外交的な牽制に始まり、日本への旅行自粛を含む非公式な圧力、軍事的示威行動、さらには輸出規制といった経済措置に至るまで、中国はあらゆる手段を講じ、日本への圧力を一段と強めている。
現実を見ず、爽快感さえ感じればいいのか
こうした中国の反発を受け、日本国内のタカ派保守層では、「中国の恫喝に屈するな」「毅然と対応せよ」といった強硬論が勢いを増している。例えば、保守系オピニオン誌『WiLL』の2026年2月号は、「戦狼外交を黙らせる高市戦略」「もう許せない! 中国という悪党」と題した記事を掲載した。
確かに、こうした国威や国家主義を前面に押し出す言説は、中国を強く批判し、愛国的感情を喚起することで、一定の爽快感を与える。しかし、これらの議論は、日本が現在置かれている国際的な立場や国力の現実を、果たしてどこまで正確に捉えているのだろうか。
むしろそこには、日本がいまだに拭いきれずにいる「大国日本」という幻影が色濃く反映されているように見える。そして、中国の軍事的・経済的台頭をなかなか正面から受け入れられない(認められない)、複雑な心理的葛藤が透けて見える。
テレビのニュースや情報番組では、アメリカ、中国、日本を並べた図が頻繁に使われる。3カ国が対等に配置され、「米中対立の中で日本はどうするのか」とよく語られる。しかし、残念ながら、これは国際政治経済の実像から大きく乖離した表現だ。

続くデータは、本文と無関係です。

-- ===== VERDICT =====
theorem get_feature_type_py_spec : Claim_equal_get_feature_type_py := by
  intro name _
  unfold Spec_get_feature_type_py
  by_cases h0 : (["sma", "ema", "wma", "ma_"] : List String).any (fun x => PySem.Str.isIn x (PySem.Str.lower name)) = true
  · have hmatch : (0:Nat) = 8 ∨ ∃ kp ∈ pvKw, PySem.Chars.isIn kp.1 ((PySem.Str.lower name).toList) = true ∧ kp.2 = 0 := by
      rcases List.any_eq_true.mp h0 with ⟨x, hx, hin⟩
      rw [PySem.Str.isIn_eq] at hin
      exact Or.inr ⟨(x.toList, 0), pvGroup_sub 0 (by omega) x hx, hin, rfl⟩
    have hlow : ∀ kp ∈ pvKw, PySem.Chars.isIn kp.1 ((PySem.Str.lower name).toList) = true → 0 ≤ kp.2 := by
      intro kp _ _; omega
    have hbest : pvBest ((PySem.Str.lower name).toList) = 0 := pvBest_eq _ 0 (by omega) hmatch hlow
    show get_feature_type_py name = (if pvBest ((PySem.Str.lower name).toList) < 8 then pvLabels.getD (pvBest ((PySem.Str.lower name).toList)) "other" else "other")
    rw [hbest]
    unfold get_feature_type_py
    rw [if_pos h0]
    rfl
  by_cases h1 : (["rsi", "macd", "stoch", "williams", "cci"] : List String).any (fun x => PySem.Str.isIn x (PySem.Str.lower name)) = true
  · have hmatch : (1:Nat) = 8 ∨ ∃ kp ∈ pvKw, PySem.Chars.isIn kp.1 ((PySem.Str.lower name).toList) = true ∧ kp.2 = 1 := by
      rcases List.any_eq_true.mp h1 with ⟨x, hx, hin⟩
      rw [PySem.Str.isIn_eq] at hin
      exact Or.inr ⟨(x.toList, 1), pvGroup_sub 1 (by omega) x hx, hin, rfl⟩
    have hlow : ∀ kp ∈ pvKw, PySem.Chars.isIn kp.1 ((PySem.Str.lower name).toList) = true → 1 ≤ kp.2 := by
      rintro ⟨k, q⟩ hm hin
      obtain ⟨x, he, hxg, h8⟩ := pvKw_group (k, q) hm
      by_contra hcon
      push Not at hcon
      have hq : q < 1 := hcon
      interval_cases q
      · exact pv_not_any h0 hxg (by rw [PySem.Str.isIn_eq, ← he]; exact hin)
    have hbest : pvBest ((PySem.Str.lower name).toList) = 1 := pvBest_eq _ 1 (by omega) hmatch hlow
    show get_feature_type_py name = (if pvBest ((PySem.Str.lower name).toList) < 8 then pvLabels.getD (pvBest ((PySem.Str.lower name).toList)) "other" else "other")
    rw [hbest]
    unfold get_feature_type_py
    rw [if_neg h0, if_pos h1]
    rfl
  by_cases h2 : (["bb_", "bollinger", "donchian", "keltner"] : List String).any (fun x => PySem.Str.isIn x (PySem.Str.lower name)) = true
  · have hmatch : (2:Nat) = 8 ∨ ∃ kp ∈ pvKw, PySem.Chars.isIn kp.1 ((PySem.Str.lower name).toList) = true ∧ kp.2 = 2 := by
      rcases List.any_eq_true.mp h2 with ⟨x, hx, hin⟩
      rw [PySem.Str.isIn_eq] at hin
      exact Or.inr ⟨(x.toList, 2), pvGroup_sub 2 (by omega) x hx, hin, rfl⟩
    have hlow : ∀ kp ∈ pvKw, PySem.Chars.isIn kp.1 ((PySem.Str.lower name).toList) = true → 2 ≤ kp.2 := by
      rintro ⟨k, q⟩ hm hin
      obtain ⟨x, he, hxg, h8⟩ := pvKw_group (k, q) hm
      by_contra hcon
      push Not at hcon
      have hq : q < 2 := hcon
      interval_cases q
      · exact pv_not_any h0 hxg (by rw [PySem.Str.isIn_eq, ← he]; exact hin)
      · exact pv_not_any h1 hxg (by rw [PySem.Str.isIn_eq, ← he]; exact hin)
    have hbest : pvBest ((PySem.Str.lower name).toList) = 2 := pvBest_eq _ 2 (by omega) hmatch hlow
    show get_feature_type_py name = (if pvBest ((PySem.Str.lower name).toList) < 8 then pvLabels.getD (pvBest ((PySem.Str.lower name).toList)) "other" else "other")
    rw [hbest]
    unfold get_feature_type_py
    rw [if_neg h0, if_neg h1, if_pos h2]
    rfl
  by_cases h3 : (["atr", "volatility", "std_"] : List String).any (fun x => PySem.Str.isIn x (PySem.Str.lower name)) = true
  · have hmatch : (3:Nat) = 8 ∨ ∃ kp ∈ pvKw, PySem.Chars.isIn kp.1 ((PySem.Str.lower name).toList) = true ∧ kp.2 = 3 := by
      rcases List.any_eq_true.mp h3 with ⟨x, hx, hin⟩
      rw [PySem.Str.isIn_eq] at hin
      exact Or.inr ⟨(x.toList, 3), pvGroup_sub 3 (by omega) x hx, hin, rfl⟩
    have hlow : ∀ kp ∈ pvKw, PySem.Chars.isIn kp.1 ((PySem.Str.lower name).toList) = true → 3 ≤ kp.2 := by
      rintro ⟨k, q⟩ hm hin
      obtain ⟨x, he, hxg, h8⟩ := pvKw_group (k, q) hm
      by_contra hcon
      push Not at hcon
      have hq : q < 3 := hcon
      interval_cases q
      · exact pv_not_any h0 hxg (by rw [PySem.Str.isIn_eq, ← he]; exact hin)
      · exact pv_not_any h1 hxg (by rw [PySem.Str.isIn_eq, ← he]; exact hin)
      · exact pv_not_any h2 hxg (by rw [PySem.Str.isIn_eq, ← he]; exact hin)
    have hbest : pvBest ((PySem.Str.lower name).toList) = 3 := pvBest_eq _ 3 (by omega) hmatch hlow
    show get_feature_type_py name = (if pvBest ((PySem.Str.lower name).toList) < 8 then pvLabels.getD (pvBest ((PySem.Str.lower name).toList)) "other" else "other")
    rw [hbest]
    unfold get_feature_type_py
    rw [if_neg h0, if_neg h1, if_neg h2, if_pos h3]
    rfl
  by_cases h4 : (["volume", "obv", "ad_line"] : List String).any (fun x => PySem.Str.isIn x (PySem.Str.lower name)) = true
  · have hmatch : (4:Nat) = 8 ∨ ∃ kp ∈ pvKw, PySem.Chars.isIn kp.1 ((PySem.Str.lower name).toList) = true ∧ kp.2 = 4 := by
      rcases List.any_eq_true.mp h4 with ⟨x, hx, hin⟩
      rw [PySem.Str.isIn_eq] at hin
      exact Or.inr ⟨(x.toList, 4), pvGroup_sub 4 (by omega) x hx, hin, rfl⟩
    have hlow : ∀ kp ∈ pvKw, PySem.Chars.isIn kp.1 ((PySem.Str.lower name).toList) = true → 4 ≤ kp.2 := by
      rintro ⟨k, q⟩ hm hin
      obtain ⟨x, he, hxg, h8⟩ := pvKw_group (k, q) hm
      by_contra hcon
      push Not at hcon
      have hq : q < 4 := hcon
      interval_cases q
      · exact pv_not_any h0 hxg (by rw [PySem.Str.isIn_eq, ← he]; exact hin)
      · exact pv_not_any h1 hxg (by rw [PySem.Str.isIn_eq, ← he]; exact hin)
      · exact pv_not_any h2 hxg (by rw [PySem.Str.isIn_eq, ← he]; exact hin)
      · exact pv_not_any h3 hxg (by rw [PySem.Str.isIn_eq, ← he]; exact hin)
    have hbest : pvBest ((PySem.Str.lower name).toList) = 4 := pvBest_eq _ 4 (by omega) hmatch hlow
    show get_feature_type_py name = (if pvBest ((PySem.Str.lower name).toList) < 8 then pvLabels.getD (pvBest ((PySem.Str.lower name).toList)) "other" else "other")
    rw [hbest]
    unfold get_feature_type_py
    rw [if_neg h0, if_neg h1, if_neg h2, if_neg h3, if_pos h4]
    rfl
  by_cases h5 : (["regime", "trend", "momentum"] : List String).any (fun x => PySem.Str.isIn x (PySem.Str.lower name)) = true
  · have hmatch : (5:Nat) = 8 ∨ ∃ kp ∈ pvKw, PySem.Chars.isIn kp.1 ((PySem.Str.lower name).toList) = true ∧ kp.2 = 5 := by
      rcases List.any_eq_true.mp h5 with ⟨x, hx, hin⟩
      rw [PySem.Str.isIn_eq] at hin
      exact Or.inr ⟨(x.toList, 5), pvGroup_sub 5 (by omega) x hx, hin, rfl⟩
    have hlow : ∀ kp ∈ pvKw, PySem.Chars.isIn kp.1 ((PySem.Str.lower name).toList) = true → 5 ≤ kp.2 := by
      rintro ⟨k, q⟩ hm hin
      obtain ⟨x, he, hxg, h8⟩ := pvKw_group (k, q) hm
      by_contra hcon
      push Not at hcon
      have hq : q < 5 := hcon
      interval_cases q
      · exact pv_not_any h0 hxg (by rw [PySem.Str.isIn_eq, ← he]; exact hin)
      · exact pv_not_any h1 hxg (by rw [PySem.Str.isIn_eq, ← he]; exact hin)
      · exact pv_not_any h2 hxg (by rw [PySem.Str.isIn_eq, ← he]; exact hin)
      · exact pv_not_any h3 hxg (by rw [PySem.Str.isIn_eq, ← he]; exact hin)
      · exact pv_not_any h4 hxg (by rw [PySem.Str.isIn_eq, ← he]; exact hin)
    have hbest : pvBest ((PySem.Str.lower name).toList) = 5 := pvBest_eq _ 5 (by omega) hmatch hlow
    show get_feature_type_py name = (if pvBest ((PySem.Str.lower name).toList) < 8 then pvLabels.getD (pvBest ((PySem.Str.lower name).toList)) "other" else "other")
    rw [hbest]
    unfold get_feature_type_py
    rw [if_neg h0, if_neg h1, if_neg h2, if_neg h3, if_neg h4, if_pos h5]
    rfl
  by_cases h6 : (["hour", "day", "month", "session"] : List String).any (fun x => PySem.Str.isIn x (PySem.Str.lower name)) = true
  · have hmatch : (6:Nat) = 8 ∨ ∃ kp ∈ pvKw, PySem.Chars.isIn kp.1 ((PySem.Str.lower name).toList) = true ∧ kp.2 = 6 := by
      rcases List.any_eq_true.mp h6 with ⟨x, hx, hin⟩
      rw [PySem.Str.isIn_eq] at hin
      exact Or.inr ⟨(x.toList, 6), pvGroup_sub 6 (by omega) x hx, hin, rfl⟩
    have hlow : ∀ kp ∈ pvKw, PySem.Chars.isIn kp.1 ((PySem.Str.lower name).toList) = true → 6 ≤ kp.2 := by
      rintro ⟨k, q⟩ hm hin
      obtain ⟨x, he, hxg, h8⟩ := pvKw_group (k, q) hm
      by_contra hcon
      push Not at hcon
      have hq : q < 6 := hcon
      interval_cases q
      · exact pv_not_any h0 hxg (by rw [PySem.Str.isIn_eq, ← he]; exact hin)
      · exact pv_not_any h1 hxg (by rw [PySem.Str.isIn_eq, ← he]; exact hin)
      · exact pv_not_any h2 hxg (by rw [PySem.Str.isIn_eq, ← he]; exact hin)
      · exact pv_not_any h3 hxg (by rw [PySem.Str.isIn_eq, ← he]; exact hin)
      · exact pv_not_any h4 hxg (by rw [PySem.Str.isIn_eq, ← he]; exact hin)
      · exact pv_not_any h5 hxg (by rw [PySem.Str.isIn_eq, ← he]; exact hin)
    have hbest : pvBest ((PySem.Str.lower name).toList) = 6 := pvBest_eq _ 6 (by omega) hmatch hlow
    show get_feature_type_py name = (if pvBest ((PySem.Str.lower name).toList) < 8 then pvLabels.getD (pvBest ((PySem.Str.lower name).toList)) "other" else "other")
    rw [hbest]
    unfold get_feature_type_py
    rw [if_neg h0, if_neg h1, if_neg h2, if_neg h3, if_neg h4, if_neg h5, if_pos h6]
    rfl
  by_cases h7 : PySem.Str.isIn "lag" (PySem.Str.lower name) = true
  · have hmatch : (7:Nat) = 8 ∨ ∃ kp ∈ pvKw, PySem.Chars.isIn kp.1 ((PySem.Str.lower name).toList) = true ∧ kp.2 = 7 :=
      Or.inr ⟨("lag".toList, 7), pvGroup_sub 7 (by omega) "lag" (List.Mem.head _),
        by rw [← PySem.Str.isIn_eq]; exact h7, rfl⟩
    have hlow : ∀ kp ∈ pvKw, PySem.Chars.isIn kp.1 ((PySem.Str.lower name).toList) = true → 7 ≤ kp.2 := by
      rintro ⟨k, q⟩ hm hin
      obtain ⟨x, he, hxg, h8⟩ := pvKw_group (k, q) hm
      by_contra hcon
      push Not at hcon
      have hq : q < 7 := hcon
      interval_cases q
      · exact pv_not_any h0 hxg (by rw [PySem.Str.isIn_eq, ← he]; exact hin)
      · exact pv_not_any h1 hxg (by rw [PySem.Str.isIn_eq, ← he]; exact hin)
      · exact pv_not_any h2 hxg (by rw [PySem.Str.isIn_eq, ← he]; exact hin)
      · exact pv_not_any h3 hxg (by rw [PySem.Str.isIn_eq, ← he]; exact hin)
      · exact pv_not_any h4 hxg (by rw [PySem.Str.isIn_eq, ← he]; exact hin)
      · exact pv_not_any h5 hxg (by rw [PySem.Str.isIn_eq, ← he]; exact hin)
      · exact pv_not_any h6 hxg (by rw [PySem.Str.isIn_eq, ← he]; exact hin)
    have hbest : pvBest ((PySem.Str.lower name).toList) = 7 := pvBest_eq _ 7 (by omega) hmatch hlow
    show get_feature_type_py name = (if pvBest ((PySem.Str.lower name).toList) < 8 then pvLabels.getD (pvBest ((PySem.Str.lower name).toList)) "other" else "other")
    rw [hbest]
    unfold get_feature_type_py
    rw [if_neg h0, if_neg h1, if_neg h2, if_neg h3, if_neg h4, if_neg h5, if_neg h6, if_pos h7]
    rfl
  have hmatch : (8:Nat) = 8 ∨ ∃ kp ∈ pvKw, PySem.Chars.isIn kp.1 ((PySem.Str.lower name).toList) = true ∧ kp.2 = 8 := Or.inl rfl
  have hlow : ∀ kp ∈ pvKw, PySem.Chars.isIn kp.1 ((PySem.Str.lower name).toList) = true → 8 ≤ kp.2 := by
    rintro ⟨k, q⟩ hm hin
    obtain ⟨x, he, hxg, h8⟩ := pvKw_group (k, q) hm
    by_contra hcon
    push Not at hcon
    have hq : q < 8 := hcon
    interval_cases q
    · exact pv_not_any h0 hxg (by rw [PySem.Str.isIn_eq, ← he]; exact hin)
    · exact pv_not_any h1 hxg (by rw [PySem.Str.isIn_eq, ← he]; exact hin)
    · exact pv_not_any h2 hxg (by rw [PySem.Str.isIn_eq, ← he]; exact hin)
    · exact pv_not_any h3 hxg (by rw [PySem.Str.isIn_eq, ← he]; exact hin)
    · exact pv_not_any h4 hxg (by rw [PySem.Str.isIn_eq, ← he]; exact hin)
    · exact pv_not_any h5 hxg (by rw [PySem.Str.isIn_eq, ← he]; exact hin)
    · exact pv_not_any h6 hxg (by rw [PySem.Str.isIn_eq, ← he]; exact hin)
    · have hxe : x = "lag" := List.mem_singleton.mp hxg
      subst hxe
      exact h7 (by rw [PySem.Str.isIn_eq, ← he]; exact hin)
  have hbest : pvBest ((PySem.Str.lower name).toList) = 8 := pvBest_eq _ 8 (by omega) hmatch hlow
  show get_feature_type_py name = (if pvBest ((PySem.Str.lower name).toList) < 8 then pvLabels.getD (pvBest ((PySem.Str.lower name).toList)) "other" else "other")
  rw [hbest]
  unfold get_feature_type_py
  rw [if_neg h0, if_neg h1, if_neg h2, if_neg h3, if_neg h4, if_neg h5, if_neg h6, if_neg h7]
  rfl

アメリカと中国は、軍事、経済、技術、外交のあらゆる領域で世界秩序の行方を左右する明確な「大国」(グローバルパワー)である。一方、日本はその範疇には属していない。
「米中日同列」というメディアの錯覚
かつて中曽根康弘元首相が位置づけたように、日本は核を持たない「非核中級国家(ミドルパワー)」であり、その立場は過去も現在も変わっていない。それにもかかわらず、国内では日本を無意識のうちに米中と同格の存在として扱う言説が、なお根強く残っている。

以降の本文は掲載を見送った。